There are still some issues with the interval solar radiation calculations: However, the differences largely even out over time, so cannot be the cause of the consistent underestimation of evaporation:
I checked the evaporation over short time periods, and you can see that the crhmcode version causes zero evporation, when it should be quite large:
Digging into Classevap_Resist.cpp, I found several discrepancies: Classevap_Resist line 202
p = soilproperties[soil_type[hh]][AIRENT]*
pow(soilproperties[soil_type[hh]][PORE]/Soil_Moist, soilproperties[soil_type[hh]][PORESZ]);
Borland NewModules.cpp line 16617
p = soilproperties[soil_type[hh]][AIRENT]*
pow(1.0/Soil_Moist, soilproperties[soil_type[hh]][PORESZ]); // 05/21/20 correcting pow(soilproperties[soil_type[hh]][PORE]/Soil_Moist, soilproperties[soil_type[hh]][PORESZ]);
Classevap_Resist line254
f4 = 5000/50;
Borland NewModules.cpp line 16668
f4 = 5000/rcs[hh]; // 05/21/20 correcting f4 = 5000/50;
I added the changes in Classevap_Resist but after running a simulation for 2 years I did not find a significant improvement. I will continue looking for differences in the modules.
Thanks. I'll try running for longer.
I also found no real change in the output. The evaporation is still zero in the new version, when it should not be. I looked at the forcings, and there was no obvious cause of the zero values. The non-zero evaporation values look to be good. I think we'll have to debug it to find what is going on in some intervals
I found no unaccounted for differences between the modules involved in this project.
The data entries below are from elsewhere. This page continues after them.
-- pv_equiv track=rewrite | github.com/benjaminboehmbb/sniper-bot | tools/l1c_smoke_test.py | _summarize
-- ===== SOURCE A (Python) =====
-- from typing import Dict, List, Optional, Tuple
--
-- def _summarize(events: List[Dict[str, str]]) -> Tuple[int, int, int, int, int, int, int, Dict[str, int]]:
--     confirm_buy = 0
--     confirm_sell = 0
--     block_buy = 0
--     block_sell = 0
--
--     vote_long = 0
--     vote_short = 0
--     vote_none = 0
--
--     reason_counts: Dict[str, int] = {}
--
--     for e in events:
--         raw = (e.get("intent_1m_raw") or "").upper()
--         final = (e.get("intent_final") or "").upper()
--
--         vd = (e.get("vote_5m_direction") or "none").lower()
--         if vd == "long":
--             vote_long += 1
--         elif vd == "short":
--             vote_short += 1
--         else:
--             vote_none += 1
--
--         rc = e.get("reason_code") or ""
--         if rc:
--             reason_counts[rc] = reason_counts.get(rc, 0) + 1
--
--         if raw == "BUY":
--             if final == "BUY":
--                 confirm_buy += 1
--             elif final == "HOLD":
--                 block_buy += 1
--         elif raw == "SELL":
--             if final == "SELL":
--                 confirm_sell += 1
--             elif final == "HOLD":
--                 block_sell += 1
--
--     return confirm_buy, confirm_sell, block_buy, block_sell, vote_long, vote_short, vote_none, reason_counts
-- ===== SOURCE B (Python) =====
-- def _count(items):
--     c = {}
--     for x in items:
--         c[x] = c.get(x, 0) + 1
--     return c
--
-- def _summarize(events):
--     pairs = _count(((e.get("intent_1m_raw") or "").upper(),
--                     (e.get("intent_final") or "").upper()) for e in events)
--     votes = _count((e.get("vote_5m_direction") or "none").lower() for e in events)
--     reasons = _count(rc for e in events if (rc := e.get("reason_code") or ""))
--     vote_long = votes.get("long", 0)
--     vote_short = votes.get("short", 0)
--     return (pairs.get(("BUY", "BUY"), 0), pairs.get(("SELL", "SELL"), 0),
--             pairs.get(("BUY", "HOLD"), 0), pairs.get(("SELL", "HOLD"), 0),
--             vote_long, vote_short, len(events) - vote_long - vote_short,
--             reasons)
-- ===== Notes on version B (the rewrite author's own statement) =====
-- stated objective: alternative
-- what changed: B replaces A's single loop over seven scalar accumulators and a hand-updated dict with three frequency maps built by a generic counting helper over extracted keys ((raw,final) pair, vote direction, reason code), then reads the seven scalars off the counters (vote_none as len(events) - long - short).
import Mathlib
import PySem

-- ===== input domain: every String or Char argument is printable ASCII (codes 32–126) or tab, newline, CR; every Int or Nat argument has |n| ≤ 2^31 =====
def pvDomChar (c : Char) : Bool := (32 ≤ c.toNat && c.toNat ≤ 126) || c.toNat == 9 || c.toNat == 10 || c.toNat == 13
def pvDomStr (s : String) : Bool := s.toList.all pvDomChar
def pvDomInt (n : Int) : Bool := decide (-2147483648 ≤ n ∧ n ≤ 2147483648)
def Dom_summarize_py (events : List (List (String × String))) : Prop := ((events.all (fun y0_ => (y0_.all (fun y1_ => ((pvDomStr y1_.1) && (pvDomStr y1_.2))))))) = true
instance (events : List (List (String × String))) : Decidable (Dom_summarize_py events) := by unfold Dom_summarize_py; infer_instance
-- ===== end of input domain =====

-- B counts three key streams with a generic counter instead of branching into seven scalar accumulators; same cost, different decomposition.

-- ===== PORT A =====
-- e.get(k) or "" : first-match association-list lookup with "" for missing/empty
def pvGetOr (e : List (String × String)) (k : String) : String := (e.lookup k).getD ""

def pvStepA (st : Int × Int × Int × Int × Int × Int × Int × PySem.Dict String Int)
    (e : List (String × String)) : Int × Int × Int × Int × Int × Int × Int × PySem.Dict String Int :=
  let (cb, cs, bb, bs, vl, vs, vn, rcs) := st
  let raw := PySem.Str.upper (pvGetOr e "intent_1m_raw")
  let fin := PySem.Str.upper (pvGetOr e "intent_final")
  let vd := PySem.Str.lower (let v := pvGetOr e "vote_5m_direction"; if v = "" then "none" else v)
  let (vl, vs, vn) :=
    if vd = "long" then (vl + 1, vs, vn)
    else if vd = "short" then (vl, vs + 1, vn)
    else (vl, vs, vn + 1)
  let rc := pvGetOr e "reason_code"
  let rcs := if rc ≠ "" then rcs.insert rc (rcs.getD rc 0 + 1) else rcs
  let (cb, cs, bb, bs) :=
    if raw = "BUY" then
      (if fin = "BUY" then (cb + 1, cs, bb, bs)
       else if fin = "HOLD" then (cb, cs, bb + 1, bs)
       else (cb, cs, bb, bs))
    else if raw = "SELL" then
      (if fin = "SELL" then (cb, cs + 1, bb, bs)
       else if fin = "HOLD" then (cb, cs, bb, bs + 1)
       else (cb, cs, bb, bs))
    else (cb, cs, bb, bs)
  (cb, cs, bb, bs, vl, vs, vn, rcs)

def summarize_py (events : List (List (String × String))) : Int × Int × Int × Int × Int × Int × Int × (List (String × Int)) :=
  let r := events.foldl pvStepA (0, 0, 0, 0, 0, 0, 0, PySem.Dict.empty)
  (r.1, r.2.1, r.2.2.1, r.2.2.2.1, r.2.2.2.2.1, r.2.2.2.2.2.1, r.2.2.2.2.2.2.1, r.2.2.2.2.2.2.2.items)

-- ===== PORT B =====
-- Source B's _count helper: a dict built by c[x] = c.get(x, 0) + 1
def pvCount {α : Type} [BEq α] (xs : List α) : PySem.Dict α Int :=
  xs.foldl (fun d x => d.insert x (d.getD x 0 + 1)) PySem.Dict.empty

def pvKeyAB (e : List (String × String)) : String × String :=
  (PySem.Str.upper ((e.lookup "intent_1m_raw").getD ""),
   PySem.Str.upper ((e.lookup "intent_final").getD ""))

def pvKeyV (e : List (String × String)) : String :=
  PySem.Str.lower (let v := (e.lookup "vote_5m_direction").getD ""; if v = "" then "none" else v)

def pvKeyR (e : List (String × String)) : Option String :=
  let rc := (e.lookup "reason_code").getD ""; if rc = "" then none else some rc

def summarize_py_alt (events : List (List (String × String))) : Int × Int × Int × Int × Int × Int × Int × (List (String × Int)) :=
  let pairs := pvCount (events.map pvKeyAB)
  let votes := pvCount (events.map pvKeyV)
  let reasons := pvCount (events.filterMap pvKeyR)
  let vote_long := votes.getD "long" 0
  let vote_short := votes.getD "short" 0
  (pairs.getD ("BUY", "BUY") 0, pairs.getD ("SELL", "SELL") 0,
   pairs.getD ("BUY", "HOLD") 0, pairs.getD ("SELL", "HOLD") 0,
   vote_long, vote_short, (events.length : Int) - vote_long - vote_short,
   reasons.items)

-- ===== PRECONDITION & SPEC =====
def Spec_summarize_py (events : List (List (String × String))) (out : Int × Int × Int × Int × Int × Int × Int × (List (String × Int))) : Prop := out = summarize_py_alt events
instance (events : List (List (String × String))) (out : Int × Int × Int × Int × Int × Int × Int × (List (String × Int))) : Decidable (Spec_summarize_py events out) := by
  unfold Spec_summarize_py
  haveI d1 : DecidableEq (Int × List (String × Int)) := instDecidableEqProd
  haveI d2 : DecidableEq (Int × Int × List (String × Int)) := instDecidableEqProd
  haveI d3 : DecidableEq (Int × Int × Int × List (String × Int)) := instDecidableEqProd
  haveI d4 : DecidableEq (Int × Int × Int × Int × List (String × Int)) := instDecidableEqProd
  haveI d5 : DecidableEq (Int × Int × Int × Int × Int × List (String × Int)) := instDecidableEqProd
  haveI d6 : DecidableEq (Int × Int × Int × Int × Int × Int × List (String × Int)) := instDecidableEqProd
  haveI d7 : DecidableEq (Int × Int × Int × Int × Int × Int × Int × List (String × Int)) := instDecidableEqProd
  exact d7 _ _

-- ===== CLAIM (what is proved, stated in full; the proofs are below) =====
def Claim_equal_summarize_py : Prop := ∀ (events : List (List (String × String))), Dom_summarize_py events → Spec_summarize_py events (summarize_py events)

-- ===== LEMMAS AND PROOFS =====
set_option maxHeartbeats 2000000 in
lemma pvStepA_eq (cb cs bb bs vl vs vn : Int) (d : PySem.Dict String Int)
    (e : List (String × String)) :
    pvStepA (cb, cs, bb, bs, vl, vs, vn, d) e =
      (cb + (if pvKeyAB e = ("BUY", "BUY") then 1 else 0),
       cs + (if pvKeyAB e = ("SELL", "SELL") then 1 else 0),
       bb + (if pvKeyAB e = ("BUY", "HOLD") then 1 else 0),
       bs + (if pvKeyAB e = ("SELL", "HOLD") then 1 else 0),
       vl + (if pvKeyV e = "long" then 1 else 0),
       vs + (if pvKeyV e = "short" then 1 else 0),
       vn + (if pvKeyV e ≠ "long" ∧ pvKeyV e ≠ "short" then 1 else 0),
       match pvKeyR e with
       | none => d
       | some r => d.insert r (d.getD r 0 + 1)) := by
  simp only [pvStepA, pvKeyAB, pvKeyV, pvKeyR, pvGetOr, Prod.mk.injEq]
  split_ifs <;> simp_all

lemma pvLoopInv (events : List (List (String × String)))
    (cb cs bb bs vl vs vn : Int) (d : PySem.Dict String Int) :
    events.foldl pvStepA (cb, cs, bb, bs, vl, vs, vn, d) =
      (cb + ((events.map pvKeyAB).count ("BUY", "BUY") : Int),
       cs + ((events.map pvKeyAB).count ("SELL", "SELL") : Int),
       bb + ((events.map pvKeyAB).count ("BUY", "HOLD") : Int),
       bs + ((events.map pvKeyAB).count ("SELL", "HOLD") : Int),
       vl + ((events.map pvKeyV).count "long" : Int),
       vs + ((events.map pvKeyV).count "short" : Int),
       vn + ((events.length : Int) - ((events.map pvKeyV).count "long" : Int)
             - ((events.map pvKeyV).count "short" : Int)),
       (events.filterMap pvKeyR).foldl (fun d r => d.insert r (d.getD r 0 + 1)) d) := by
  induction events generalizing cb cs bb bs vl vs vn d with
  | nil => simp
  | cons e es ih =>
    simp only [List.foldl_cons, List.map_cons, List.count_cons, List.length_cons,
      List.filterMap_cons]
    rw [pvStepA_eq, ih]
    cases pvKeyR e <;>
      simp only [Prod.mk.injEq, List.foldl_cons] <;>
      refine ⟨?_, ?_, ?_, ?_, ?_, ?_, ?_, ?_⟩ <;>
      first
        | trivial
        | (push_cast; split_ifs <;> simp_all [beq_iff_eq] <;> omega)

-- ===== VERDICT (by name: the statement is the Claim_ definition above) =====
theorem summarize_py_spec : Claim_equal_summarize_py := by
  intro events _
  unfold Spec_summarize_py summarize_py summarize_py_alt pvCount
  rw [pvLoopInv]
  simp [PySem.Dict.getD_foldl_insert_add_one]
I will investigate the evaporation modules more closely to see If I can find something that doesn't make sense.
I agree - I found no differences either. However, I noticed a) that the days where there were discrepancies were where there was precipitation and b) that the precipitation was usually zero on those days - not just different. You can see the effects in this figure.
It doesn't look like evap_Resist checks the precipitation - could this be done in another module, i.e. disabling evaporation where p >0?
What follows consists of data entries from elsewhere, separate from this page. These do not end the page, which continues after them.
-- pv_equiv track=rewrite | github.com/szunovy/Hyperskill-Tasks | Tetris/game.py | check_complete_col
-- ===== SOURCE A (Python) =====
-- def check_complete_col(matrix):
--     n_rows = len(matrix)
--     n_cols = len(matrix[0])
--     for i in range(n_cols):
--         single_col = [elem[i] for elem in matrix]
--         if single_col.count('0') == n_rows:
--             return True
--     return False
-- ===== SOURCE B (Python) =====
-- def check_complete_col(matrix):
--     n_cols = len(matrix[0])
--     alive = [True] * n_cols
--     for row in matrix:
--         for i in range(n_cols):
--             if row[i] != '0':
--                 alive[i] = False
--     return any(alive)
-- ===== Notes on version B (the rewrite author's own statement) =====
-- stated objective: alternative
-- what changed: Instead of building each column as a fresh list and counting '0' in it column by column, B keeps a per-column boolean 'alive' array maintained in a single row-major pass and returns any(alive).
-- outside the precondition, e.g. on check_complete_col([['0', '1'], ['0']]): A returns True, B raises IndexError
import Mathlib
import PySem

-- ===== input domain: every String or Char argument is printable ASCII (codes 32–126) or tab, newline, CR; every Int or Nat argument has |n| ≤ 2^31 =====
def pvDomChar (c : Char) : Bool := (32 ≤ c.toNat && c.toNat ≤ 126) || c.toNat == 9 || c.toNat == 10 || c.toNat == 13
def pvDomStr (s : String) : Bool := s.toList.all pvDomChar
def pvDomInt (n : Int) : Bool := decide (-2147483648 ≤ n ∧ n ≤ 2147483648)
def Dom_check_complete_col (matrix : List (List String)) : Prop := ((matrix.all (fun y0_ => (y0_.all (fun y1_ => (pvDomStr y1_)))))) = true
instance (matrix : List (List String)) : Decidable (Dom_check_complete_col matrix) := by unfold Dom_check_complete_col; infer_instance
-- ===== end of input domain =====

-- B replaces A's column-by-column build-and-count with a per-column boolean 'alive' array
-- maintained in a single row-major pass (alternative decomposition, same cost).

-- ===== PORT A =====
-- the 'for i in range(n_cols): … return True … / return False' loop of A
def check_complete_col_loopA (matrix : List (List String)) (n_rows : Int) : List Int → Bool
  | [] => false
  | i :: rest =>
    -- single_col = [elem[i] for elem in matrix]; pyGetD is exact under Pre_ (rows long enough)
    let single_col := matrix.map (fun elem => PySem.List.pyGetD elem i "")
    if ((PySem.List.count single_col "0" : Int) = n_rows) then true
    else check_complete_col_loopA matrix n_rows rest

def check_complete_col (matrix : List (List String)) : Bool :=
  let n_rows : Int := matrix.length
  let n_cols : Int := ((PySem.List.pyGetD matrix 0 []).length : Int)  -- len(matrix[0]); exact under Pre_
  check_complete_col_loopA matrix n_rows (PySem.List.pyRange 0 n_cols 1)

-- ===== PORT B =====
def check_complete_col_alt (matrix : List (List String)) : Bool :=
  let n_cols : Int := ((PySem.List.pyGetD matrix 0 []).length : Int)  -- len(matrix[0]); exact under Pre_
  let alive0 : List Bool := List.replicate n_cols.toNat true
  let alive := matrix.foldl (fun al row =>
      (PySem.List.pyRange 0 n_cols 1).foldl (fun al i =>
        if PySem.List.pyGetD row i "" ≠ "0" then PySem.List.pySetD al i false else al) al) alive0
  alive.any id

-- ===== PRECONDITION & SPEC =====
-- Pre_ excludes the empty matrix (IndexError in both) and ragged matrices with a row shorter
-- than the first row, where A may return True before reaching the short row while B raises.
def Pre_check_complete_col (matrix : List (List String)) : Prop :=
  matrix ≠ [] ∧ ∀ row ∈ matrix, (matrix.headD []).length ≤ row.length
instance (matrix : List (List String)) : Decidable (Pre_check_complete_col matrix) := by
  unfold Pre_check_complete_col; infer_instance

def pvWitness_check_complete_col : List (List String) := [["0", "1"], ["0", "2"]]

def Spec_check_complete_col (matrix : List (List String)) (out : Bool) : Prop :=
  out = check_complete_col_alt matrix
instance (matrix : List (List String)) (out : Bool) : Decidable (Spec_check_complete_col matrix out) := by
  unfold Spec_check_complete_col; infer_instance

-- ===== CLAIM (what is proved, stated in full; the proofs are below) =====
def Claim_equal_check_complete_col : Prop := ∀ (matrix : List (List String)), Dom_check_complete_col matrix → Pre_check_complete_col matrix → Spec_check_complete_col matrix (check_complete_col matrix)

-- ===== LEMMAS AND PROOFS =====

-- the per-column predicate both programs decide
def pvColAll (matrix : List (List String)) (i : Int) : Bool :=
  matrix.all (fun row => PySem.List.pyGetD row i "" == "0")

lemma pv_count_key (matrix : List (List String)) (i : Int) :
    (decide ((PySem.List.count (matrix.map (fun elem => PySem.List.pyGetD elem i "")) "0" : Int)
      = (matrix.length : Int))) = pvColAll matrix i := by
  have h1 : ((PySem.List.count (matrix.map (fun elem => PySem.List.pyGetD elem i "")) "0" : Int)
      = (matrix.length : Int)) ↔ ∀ row ∈ matrix, PySem.List.pyGetD row i "" = "0" := by
    rw [PySem.List.count_eq, Nat.cast_inj,
        show matrix.length = (matrix.map (fun elem => PySem.List.pyGetD elem i "")).length from
          (List.length_map _).symm,
        List.count_eq_length]
    constructor
    · intro h row hrow
      exact (h _ (List.mem_map_of_mem hrow)).symm
    · intro h b hb
      obtain ⟨row, hrow, rfl⟩ := List.mem_map.1 hb
      exact (h row hrow).symm
  cases h2 : pvColAll matrix i with
  | true =>
      apply decide_eq_true
      exact h1.mpr (fun row hrow => by
        have := List.all_eq_true.mp h2 row hrow
        simpa using this)
  | false =>
      apply decide_eq_false
      intro hc
      have hall : pvColAll matrix i = true :=
        List.all_eq_true.mpr (fun row hrow => by simpa using h1.mp hc row hrow)
      rw [h2] at hall
      exact Bool.false_ne_true hall

lemma pv_loopA_eq (matrix : List (List String)) :
    ∀ l : List Int, check_complete_col_loopA matrix (matrix.length : Int) l
      = l.any (pvColAll matrix) := by
  intro l
  induction l with
  | nil => simp [check_complete_col_loopA]
  | cons i rest ih =>
      rw [check_complete_col_loopA, List.any_cons, ← ih, ← pv_count_key matrix i]
      by_cases h : ((PySem.List.count (matrix.map (fun elem => PySem.List.pyGetD elem i "")) "0" : Int)
          = (matrix.length : Int)) <;> simp [h]

-- the inner loop of B, over List.range (after pyRange_zero_nat / foldl_map)
def pvInner (row : List String) (n : Nat) (al : List Bool) : List Bool :=
  (List.range n).foldl (fun al (k : Nat) =>
    if PySem.List.pyGetD row (k : Int) "" ≠ "0" then PySem.List.pySetD al (k : Int) false else al) al

lemma pvInner_succ (row : List String) (n : Nat) (al : List Bool) :
    pvInner row (n + 1) al
      = if PySem.List.pyGetD row (n : Int) "" ≠ "0"
        then PySem.List.pySetD (pvInner row n al) (n : Int) false
        else pvInner row n al := by
  simp only [pvInner, List.range_succ, List.foldl_append, List.foldl_cons, List.foldl_nil]

lemma pv_inner_length (row : List String) : ∀ (n : Nat) (al : List Bool),
    (pvInner row n al).length = al.length := by
  intro n
  induction n with
  | zero => simp [pvInner]
  | succ n ih =>
      intro al
      rw [pvInner_succ]
      split <;> simp [ih]

lemma pv_inner_getElem? (row : List String) : ∀ (n : Nat) (al : List Bool) (j : Nat),
    (pvInner row n al)[j]?
      = if j < n then al[j]?.map (fun b => b && (PySem.List.pyGetD row (j : Int) "" == "0"))
        else al[j]? := by
  intro n
  induction n with
  | zero => simp [pvInner]
  | succ n ih =>
      intro al j
      have hlen : (pvInner row n al).length = al.length := pv_inner_length row n al
      rw [pvInner_succ]
      by_cases hc : PySem.List.pyGetD row (n : Int) "" ≠ "0"
      · rw [if_pos hc, PySem.List.pySetD_natCast, List.getElem?_set]
        by_cases hj : n = j
        · subst hj
          rw [if_pos rfl, hlen]
          by_cases hin : n < al.length
          · rw [if_pos hin, List.getElem?_eq_getElem hin, if_pos (by omega : n < n + 1)]
            simp
            intro _
            simpa using hc
          · rw [if_neg hin, if_pos (by omega : n < n + 1),
                List.getElem?_eq_none (by omega : al.length ≤ n)]
            rfl
        · rw [if_neg hj, ih al j]
          by_cases hjn : j < n
          · rw [if_pos hjn, if_pos (by omega : j < n + 1)]
          · rw [if_neg hjn, if_neg (by omega : ¬ j < n + 1)]
      · rw [if_neg hc, ih al j]
        have hc' : (PySem.List.pyGetD row (n : Int) "" == "0") = true := by
          simpa using hc
        by_cases hj : j = n
        · subst hj
          rw [if_neg (by omega : ¬ j < j), if_pos (by omega : j < j + 1), hc']
          cases al[j]? <;> simp
        · by_cases hjn : j < n
          · rw [if_pos hjn, if_pos (by omega : j < n + 1)]
          · rw [if_neg hjn, if_neg (by omega : ¬ j < n + 1)]

-- the outer fold of B, over rows
def pvOuter (rows : List (List String)) (n : Nat) (al : List Bool) : List Bool :=
  rows.foldl (fun al row => pvInner row n al) al

lemma pv_outer_getElem? (n : Nat) :
    ∀ (rows : List (List String)) (al : List Bool) (j : Nat), j < n →
    (pvOuter rows n al)[j]?
      = al[j]?.map (fun b => b && rows.all (fun row => PySem.List.pyGetD row (j : Int) "" == "0")) := by
  intro rows
  induction rows with
  | nil =>
      intro al j hj
      simp [pvOuter, Option.map_id']
  | cons row rows ih =>
      intro al j hj
      have h1 : (pvOuter (row :: rows) n al) = pvOuter rows n (pvInner row n al) := by
        simp [pvOuter]
      rw [h1, ih _ j hj, pv_inner_getElem? row n al j, if_pos hj]
      cases al[j]? with
      | none => simp
      | some b => simp [Bool.and_assoc]

lemma pv_outer_length (n : Nat) : ∀ (rows : List (List String)) (al : List Bool),
    (pvOuter rows n al).length = al.length := by
  intro rows
  induction rows with
  | nil => simp [pvOuter]
  | cons row rows ih =>
      intro al
      have h1 : (pvOuter (row :: rows) n al) = pvOuter rows n (pvInner row n al) := by
        simp [pvOuter]
      rw [h1, ih, pv_inner_length]

lemma pv_alive_eq (matrix : List (List String)) (n : Nat) :
    pvOuter matrix n (List.replicate n true)
      = (List.range n).map (fun (j : Nat) => matrix.all (fun row => PySem.List.pyGetD row (j : Int) "" == "0")) := by
  apply List.ext_getElem?
  intro j
  by_cases hj : j < n
  · rw [pv_outer_getElem? n matrix _ j hj, List.getElem?_replicate, if_pos hj]
    simp [List.getElem?_map, List.getElem?_range hj]
  · have h1 : (pvOuter matrix n (List.replicate n true)).length ≤ j := by
      rw [pv_outer_length]; simp; omega
    have h2 : ((List.range n).map (fun (j : Nat) => matrix.all (fun row => PySem.List.pyGetD row (j : Int) "" == "0"))).length ≤ j := by
      simp; omega
    rw [List.getElem?_eq_none h1, List.getElem?_eq_none h2]

lemma pv_alt_eq_any (matrix : List (List String)) :
    check_complete_col_alt matrix
      = (List.range ((PySem.List.pyGetD matrix 0 []).length)).any
          (fun (k : Nat) => pvColAll matrix (k : Int)) := by
  simp only [check_complete_col_alt]
  set n : Nat := (PySem.List.pyGetD matrix 0 []).length with hn
  simp only [Int.toNat_natCast, PySem.List.pyRange_zero_nat, List.foldl_map]
  have h1 : matrix.foldl (fun al row =>
      (List.range n).foldl (fun al (k : Nat) =>
        if PySem.List.pyGetD row (k : Int) "" ≠ "0" then PySem.List.pySetD al (k : Int) false else al) al)
      (List.replicate n true) = pvOuter matrix n (List.replicate n true) := by
    simp [pvOuter, pvInner]
  rw [h1, pv_alive_eq matrix n, List.any_map]
  simp [pvColAll]

lemma pv_a_eq_any (matrix : List (List String)) :
    check_complete_col matrix
      = (List.range ((PySem.List.pyGetD matrix 0 []).length)).any
          (fun (k : Nat) => pvColAll matrix (k : Int)) := by
  simp only [check_complete_col]
  rw [PySem.List.pyRange_zero_nat, pv_loopA_eq, List.any_map]
  simp [Function.comp_def]

-- ===== VERDICT (by name: the statement is the Claim_ definition above) =====
theorem check_complete_col_spec : Claim_equal_check_complete_col := by
  intro matrix _ _
  unfold Spec_check_complete_col
  rw [pv_a_eq_any, pv_alt_eq_any]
I will take a look for that.
I stepped through the code in VS's debugger and it appears that evap_Resist is "turned off" for all hru's except for 0, 5, and 56. On every other hru inhibit_evap[hh] (line 157 Classevap_Resist.cpp) is set causing the calculation to be skipped. Is this intentional?
That doesn't seem right. I had wondered if it was being set incorrectly. According to the documentation
inhibit_evap (flag) - 0/1 enable/inhibit.
So if it's set to zero, the evap should occur as usual. Looking at the .prj file I see that all of the values are zero.
Shared inhibit_evap <0 to 1>
0 0 0 0 0 0 0 0 0 0 0 0 0 0 0 0
0 0 0 0 0 0 0 0 0 0 0 0 0 0 0 0
0 0 0 0 0 0 0 0 0 0 0 0 0 0 0 0
0 0 0 0 0 0 0 0 0 0
So, it looks like something is erroneously setting the flag
Alright I will see if I can track that down.
Should the values in this array be changing at all throughout the run or should it always be what they are set as initially?
These are control flag parameters so should not be changing once they are read in from the .prj file.
I was able to run release 1.1. The execution time was excellent - about 1/3 of the old Windows version. The executable file is also very small, which is great to see Unfortunately, there are very large errors in some of the values. I had noticed similar issues in release 1.0, as well.
As you can see from the figure, the annual depth of annual discharge is orders of magnitude too large in the crhmcode release 1.1 model. This would appear to be because the actual evaporation depths are too small, as the depths of precipitation are identical. This model uses 2 different methods for calculating evaporation. Penman-Monteith is used by HRUs 2-4, while HRU 11 uses Priestley-Taylor. Both are giving incorrect results. I checked the snow accumulation from the module PBSM, and it appears to be giving the same results in both models.
Therefore, the issue appears to be either in the module evap_Resist or within one of the modules that it uses.